Стиль
Впечатления Тьмышкин и пустота: шумиха по-богомоловски
Впечатления

Тьмышкин и пустота: шумиха по-богомоловски

Фото: Александр Стернин
Каждая премьера Богомолова — не один, а два спектакля. Первый разворачивается на сцене, второй — в информационном пространстве. Без скандала не обошлась и новая постановка — вольное прочтение «Идиота» Достоевского, который был изменен до неузнаваемости.

Вторая по счету постановка Константина Богомолова на сцене Ленкома (первой был пушкинский «Борис Годунов») попала в центр скандала сразу же, как только были сыграны два премьерных спектакля. Поводом послужила статья обозревателя «МК» Александра Минкина, который высказался о «Князе» в таких выражениях, какие в рецензиях используются редко. На нелицеприятную статью режиссер ответил письмом, опубликованным на сайте «Эха Москвы». Затем к обсуждению подключились еще несколько пишущих на темы театра, и дело пошло — спектакль мало кто видел, но все уже что-то о нем слышали.

«Шумим братец, шумим», как говаривал персонаж известной русской пьесы. Творческий метод Богомолова вся эта история иллюстрирует наилучшим образом. Каждая премьера самого модного режиссера Москвы — не один, а два спектакля. Один разворачивается собственно на сцене, другой — в информационном пространстве: прессе и соцсетях. Причем второй почти всегда бывает значительно интереснее, отлично срежиссирован и сыгран как по нотам. Накануне премьеры Богомолов выбрасывает «в мир» провокационную информацию, которая быстро обрастает слухами, предположениями и оскорбительными репликами. Чем больше разговоров о спектакле — тем длиннее очередь в кассу. Поэтому у режиссера безусловно есть чему поучиться многим. А тем, кто занимается продвижением товаров и услуг, имеет смысл поставить его фотографию на свой рабочий стол. Это — ориентир.

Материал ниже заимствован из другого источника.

-- pv_equiv track=rewrite | github.com/sinkyoungdeok/ps | programmers/level2/기능개발.py | solution
-- ===== SOURCE A (Python) =====
-- def solution(progresses, speeds):
--     answer = []
--
--     date = 0
--     i = 0
--     day = 0
--
--     while i < len(progresses):
--         progress = progresses[i]
--         speed = speeds[i]
--
--         if progress + date * speed >= 100:
--             i+=1
--             day += 1
--         elif day > 0:
--             answer.append(day)
--             day = 0
--             date+=1
--         else:
--             date+=1
--     answer.append(day)
--
--     return answer
-- ===== SOURCE B (Python) =====
-- def solution(progresses, speeds):
--     # Per-task finish day (ceil of remaining work over speed, clamped at 0),
--     # then one grouping pass over those days.
--     days = [max(0, -(-(100 - p) // s)) for p, s in zip(progresses, speeds)]
--     answer = []
--     cur, count = 0, 0
--     for d in days:
--         if count == 0:
--             cur, count = d, 1
--         elif d <= cur:
--             count += 1
--         else:
--             answer.append(count)
--             cur, count = d, 1
--     answer.append(count)
--     return answer
-- ===== Notes on version B (the rewrite author's own statement) =====
-- stated objective: simpler
-- what changed: Replaces A's day-by-day while-loop simulation (advancing a date counter one day at a time) by a closed-form per-task finish day via ceiling division followed by a single grouping pass; Pre_ excludes inputs where A raises IndexError (speeds shorter than progresses) or loops forever (an unfinished task with speed <= 0), and thereby also some inputs with a speed <= 0 on which A still returns because the task is already >= 100 when reached.
-- outside the precondition, e.g. on solution([150], [0]): A returns [1], B raises ZeroDivisionError; on solution([150, 60], [-5, 10]): A returns [1, 1], B returns [2]
import Mathlib
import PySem

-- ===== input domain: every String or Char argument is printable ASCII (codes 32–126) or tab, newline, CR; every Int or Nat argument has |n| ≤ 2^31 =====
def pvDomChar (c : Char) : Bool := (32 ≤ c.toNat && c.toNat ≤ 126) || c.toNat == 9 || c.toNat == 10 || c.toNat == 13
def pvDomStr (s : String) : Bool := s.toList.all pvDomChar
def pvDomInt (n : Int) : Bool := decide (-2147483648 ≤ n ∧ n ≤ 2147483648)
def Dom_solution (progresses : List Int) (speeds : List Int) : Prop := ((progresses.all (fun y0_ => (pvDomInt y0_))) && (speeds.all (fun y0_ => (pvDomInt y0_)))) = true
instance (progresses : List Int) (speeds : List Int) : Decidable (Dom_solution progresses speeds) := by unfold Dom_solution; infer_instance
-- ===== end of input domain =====

-- B replaces A's day-by-day simulation by a closed-form per-task finish day (ceiling division)
-- followed by one grouping pass (objective: simpler / alternative algorithm; equality proved on Pre_).


-- ===== PORT A =====
-- fuel bound for A's while loop: its date counter advances at most (100 - p).toNat times per task
-- when every speed is ≥ 1 (Pre_), so length + pvSumW + 1 iterations always suffice there
def pvSumW : List (Int × Int) → Nat
  | [] => 0
  | (p, _) :: r => (100 - p).toNat + pvSumW r

-- the while loop, step for step: consume task / flush day and advance date / advance date
def solutionLoop : Nat → List (Int × Int) → Int → Int → List Int → List Int
  | 0, _, _, day, answer => answer ++ [day]
  | _ + 1, [], _, day, answer => answer ++ [day]
  | f + 1, (p, s) :: rest, date, day, answer =>
    if 100 ≤ p + date * s then solutionLoop f rest date (day + 1) answer
    else if 0 < day then solutionLoop f ((p, s) :: rest) (date + 1) 0 (answer ++ [day])
    else solutionLoop f ((p, s) :: rest) (date + 1) day answer

def solution (progresses : List Int) (speeds : List Int) : List Int :=
  solutionLoop (((progresses.zip speeds).length + pvSumW (progresses.zip speeds)) + 1)
    (progresses.zip speeds) 0 0 []

-- ===== PORT B =====
-- max(0, -(-(100 - p) // s)) of Source B
def finishDay (p s : Int) : Int := max 0 (-(PySem.Int.floordiv (-(100 - p)) s))

-- the body of Source B's grouping loop over state (cur, count, answer)
def groupStep (st : Int × Int × List Int) (d : Int) : Int × Int × List Int :=
  if st.2.1 = 0 then (d, 1, st.2.2)
  else if d ≤ st.1 then (st.1, st.2.1 + 1, st.2.2)
  else (d, 1, st.2.2 ++ [st.2.1])

def solution_alt (progresses : List Int) (speeds : List Int) : List Int :=
  let days := (progresses.zip speeds).map (fun q => finishDay q.1 q.2)
  let st := days.foldl groupStep (0, 0, [])
  st.2.2 ++ [st.2.1]

-- ===== PRECONDITION & SPEC =====
-- Pre_ excludes inputs where A raises IndexError (speeds shorter than progresses) or loops forever
-- (a task with speed ≤ 0 that is not already complete when reached); it thereby also excludes some
-- inputs with a speed ≤ 0 on which A still returns because every such task happens to be already
-- ≥ 100 when reached — there B's ceiling-division day raises on speed 0 or groups differently.
def Pre_solution (progresses : List Int) (speeds : List Int) : Prop :=
  progresses.length ≤ speeds.length ∧ ∀ q ∈ progresses.zip speeds, 1 ≤ q.2
instance (progresses : List Int) (speeds : List Int) : Decidable (Pre_solution progresses speeds) := by unfold Pre_solution; infer_instance

def pvWitness_solution : List Int × List Int := ([93, 30, 55], [1, 30, 5])

def Spec_solution (progresses : List Int) (speeds : List Int) (out : List Int) : Prop := out = solution_alt progresses speeds
instance (progresses : List Int) (speeds : List Int) (out : List Int) : Decidable (Spec_solution progresses speeds out) := by unfold Spec_solution; infer_instance

-- ===== CLAIM (what is proved, stated in full; the proofs are below) =====
def Claim_equal_solution : Prop := ∀ (progresses : List Int) (speeds : List Int), Dom_solution progresses speeds → Pre_solution progresses speeds → Spec_solution progresses speeds (solution progresses speeds)

-- ===== LEMMAS AND PROOFS =====

theorem finishDay_nonneg (p s : Int) : 0 ≤ finishDay p s := le_max_left _ _

-- A's completion test at a given date is exactly "finish day ≤ date"
theorem fd_le_iff (p s date : Int) (hs : 1 ≤ s) (hd : 0 ≤ date) :
    finishDay p s ≤ date ↔ 100 ≤ p + date * s := by
  have hspos : (0 : Int) < s := by omega
  unfold finishDay
  rw [max_le_iff]
  constructor
  · rintro ⟨-, h⟩
    rw [neg_le, PySem.Int.le_floordiv_iff_mul_le hspos] at h
    nlinarith
  · intro h
    refine ⟨hd, ?_⟩
    rw [neg_le, PySem.Int.le_floordiv_iff_mul_le hspos]
    nlinarith

-- with speed ≥ 1 the finish day is at most the remaining work
theorem fd_le_work (p s : Int) (hs : 1 ≤ s) : (finishDay p s).toNat ≤ (100 - p).toNat := by
  have hspos : (0 : Int) < s := by omega
  by_cases hx : (0 : Int) ≤ 100 - p
  · have h : finishDay p s ≤ 100 - p := by
      unfold finishDay
      rw [max_le_iff]
      refine ⟨hx, ?_⟩
      rw [neg_le, PySem.Int.le_floordiv_iff_mul_le hspos]
      nlinarith
    omega
  · have h0 : (0 : Int) ≤ PySem.Int.floordiv (-(100 - p)) s := by
      rw [PySem.Int.le_floordiv_iff_mul_le hspos]
      nlinarith
    have h : finishDay p s = 0 := by
      unfold finishDay
      exact max_eq_left (by omega)
    omega

theorem solutionLoop_cons (f : Nat) (p s : Int) (rest : List (Int × Int)) (date day : Int)
    (answer : List Int) :
    solutionLoop (f + 1) ((p, s) :: rest) date day answer
      = if 100 ≤ p + date * s then solutionLoop f rest date (day + 1) answer
        else if 0 < day then solutionLoop f ((p, s) :: rest) (date + 1) 0 (answer ++ [day])
        else solutionLoop f ((p, s) :: rest) (date + 1) day answer := rfl

-- one task of A's loop: advance the date to the task's finish day (flushing a pending group once),
-- then consume the task
theorem consume (p s : Int) (rest : List (Int × Int)) (hs : 1 ≤ s) (fuel : Nat) :
    ∀ (g : Nat) (date day : Int) (ans : List Int),
      0 ≤ date → 0 ≤ day → g = (finishDay p s - date).toNat →
      solutionLoop (g + (fuel + 1)) ((p, s) :: rest) date day ans
        = solutionLoop fuel rest (max date (finishDay p s))
            ((if finishDay p s ≤ date then day else 0) + 1)
            (ans ++ if 0 < day ∧ date < finishDay p s then [day] else []) := by
  intro g
  induction g with
  | zero =>
    intro date day ans hdate hday hg
    have hle : finishDay p s ≤ date := by omega
    have hcond : 100 ≤ p + date * s := (fd_le_iff p s date hs hdate).1 hle
    rw [Nat.zero_add, solutionLoop_cons, if_pos hcond]
    have h1 : max date (finishDay p s) = date := max_eq_left hle
    have h2 : ¬(0 < day ∧ date < finishDay p s) := by omega
    simp [hle, h2]
  | succ g ih =>
    intro date day ans hdate hday hg
    have hlt : date < finishDay p s := by omega
    have hcond : ¬(100 ≤ p + date * s) := by
      intro hc
      exact absurd ((fd_le_iff p s date hs hdate).2 hc) (by omega)
    have hstep : g + 1 + (fuel + 1) = (g + (fuel + 1)) + 1 := by omega
    have hg' : g = (finishDay p s - (date + 1)).toNat := by omega
    by_cases hdaypos : 0 < day
    · rw [hstep, solutionLoop_cons, if_neg hcond, if_pos hdaypos]
      rw [ih (date + 1) 0 (ans ++ [day]) (by omega) le_rfl hg']
      have h1 : max (date + 1) (finishDay p s) = finishDay p s := max_eq_right (by omega)
      have h2 : max date (finishDay p s) = finishDay p s := max_eq_right (by omega)
      have h3 : ¬ finishDay p s ≤ date := by omega
      simp [h2, h3, hdaypos, hlt]
    · have hday0 : day = 0 := by omega
      rw [hstep, solutionLoop_cons, if_neg hcond, if_neg hdaypos]
      rw [ih (date + 1) day (ans) (by omega) hday hg']
      have h1 : max (date + 1) (finishDay p s) = finishDay p s := max_eq_right (by omega)
      have h2 : max date (finishDay p s) = finishDay p s := max_eq_right (by omega)
      simp [h1, h2, hday0]

-- A's whole loop computes B's grouping fold, for any aligned intermediate state
theorem loop_eq_group :
    ∀ (pairs : List (Int × Int)) (fuel : Nat) (date day : Int) (ans : List Int),
      (∀ q ∈ pairs, 1 ≤ q.2) → 0 ≤ date → 0 ≤ day → (day = 0 → date = 0) →
      pairs.length + pvSumW pairs ≤ fuel →
      solutionLoop (fuel + 1) pairs date day ans
        = ((pairs.map (fun q => finishDay q.1 q.2)).foldl groupStep (date, day, ans)).2.2
            ++ [((pairs.map (fun q => finishDay q.1 q.2)).foldl groupStep (date, day, ans)).2.1] := by
  intro pairs
  induction pairs with
  | nil => intro fuel date day ans _ _ _ _ _; cases fuel <;> simp [solutionLoop]
  | cons q rest ih =>
    obtain ⟨p, s⟩ := q
    intro fuel date day ans hall hdate hday hzero hfuel
    have hs : 1 ≤ s := hall (p, s) (by simp)
    set fd := finishDay p s with hfd
    have hfd0 : 0 ≤ fd := finishDay_nonneg p s
    have hg_le : (fd - date).toNat ≤ (100 - p).toNat := by
      have := fd_le_work p s hs
      omega
    have hlen : rest.length + 1 + ((100 - p).toNat + pvSumW rest) ≤ fuel := by
      simpa [pvSumW] using hfuel
    set g := (fd - date).toNat with hg
    have hsplit : fuel + 1 = g + ((fuel - g - 1) + 1 + 1) := by omega
    rw [hsplit, consume p s rest hs ((fuel - g - 1) + 1) g date day ans hdate hday rfl]
    have hstep : groupStep (date, day, ans) fd
        = (max date fd, (if fd ≤ date then day else 0) + 1,
            ans ++ if 0 < day ∧ date < fd then [day] else []) := by
      by_cases hday0 : day = 0
      · have hdz : date = 0 := hzero hday0
        simp [groupStep, hday0, hdz, max_eq_right hfd0]
      · by_cases hle : fd ≤ date
        · have : ¬(0 < day ∧ date < fd) := by omega
          simp [groupStep, hday0, hle, this]
        · have : 0 < day ∧ date < fd := by omega
          simp [groupStep, hday0, hle, max_eq_right (by omega : date ≤ fd), this]
    rw [List.map_cons, List.foldl_cons, hstep]
    exact ih (fuel - g - 1) (max date fd) ((if fd ≤ date then day else 0) + 1)
      (ans ++ if 0 < day ∧ date < fd then [day] else [])
      (fun q hq => hall q (List.mem_cons_of_mem _ hq))
      (le_trans hdate (le_max_left _ _)) (by split <;> omega) (by split <;> omega)
      (by omega)

-- ===== VERDICT (by name: the statement is the Claim_ definition above) =====
theorem solution_spec : Claim_equal_solution := by
  intro progresses speeds _ hpre
  unfold Spec_solution solution solution_alt
  exact loop_eq_group (progresses.zip speeds) ((progresses.zip speeds).length + pvSumW (progresses.zip speeds))
    0 0 [] hpre.2 le_rfl le_rfl (fun _ => rfl) le_rfl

Иван Агапов, Виктор Вержбицкий и Александра Виноградова  (фото: Александр Стернин)

Скандальные события предваряют многие постановки Константина Богомолова, но больше всего почему-то везет Достоевскому. Вокруг «Братьев Карамазовых» на сцене МХТ имени Чехова развернулась увлекательнейшая игра: режиссер то назначал предпремьерные показы, то отменял их, чтобы через пару часов написать в своем фейсбуке, что показы все-таки будут. Народ на показы ломился, о спектакле не написал только ленивый. 

«Князь» тоже поставлен по роману Федора Михайловича. Как написано в афише, это опыт прочтения романа «Идиот». Прочтение оказалось настолько вольным, что романа не узнать. Поэтому полемика вокруг спектакля полезна вдвойне — она дает Богомолову возможность публично объяснить, о чем его постановка. Как большинство произведений современного искусства, она требует разъяснений куратора, в данном случае — режиссера, а без них может быть воспринята неправильно. По словам Богомолова, тема, которая вышла на первый план и заменила сюжет «Идиота», «очень даже достоевская» — насилие над детьми. Жестокость взрослых к детям. Педофилия, наконец. Беспощадный разговор о том, что наш мир полон насилия над детьми, выстроен на насилии над беззащитными, и наша благополучная жизнь в той или иной степени оплачена детскими слезами.

Сцена из спектакля «Князь»  (фото: Александр Стернин)

Александр Збруев  (фото: Александр Стернин)

Раскрывая тему, Богомолов заставил Настасью Филипповну шепелявить и лепетать, как подросток «с особенностями развития», князя Мышкина превратил в князя тьмы, Фердыщенко переодел в милицейскую форму, генерала Епанчина — в прокурорскую, избавил действие от какого-либо внятного сюжета, монологи одних героев передал другим, и все это для того, чтобы обличить ненавистное ему насилие над малолетними. К сожалению, уверенность режиссера, что «этот спектакль будет вызывать бурю эмоций не формой, а темой», пока разделить нельзя. Спектакль холоден, как декорации Ларисы Ломакиной, сценографа многих богомоловских спектаклей, как телевизионный репортаж с разоблачением очередного героя наших дней. Самая эмоциональная сцена — в финале, когда Парфен Рогожин, которого играет Александр Збруев, рассказывает о последних часах приговоренного к смерти. Вообще-то это текст Мышкина, но в контексте спектакля это не так уж важно. За эту сцену хочется сказать спасибо и актеру, и режиссеру, и автору, голос которого все-таки удалось услышать, хотя бы и под занавес.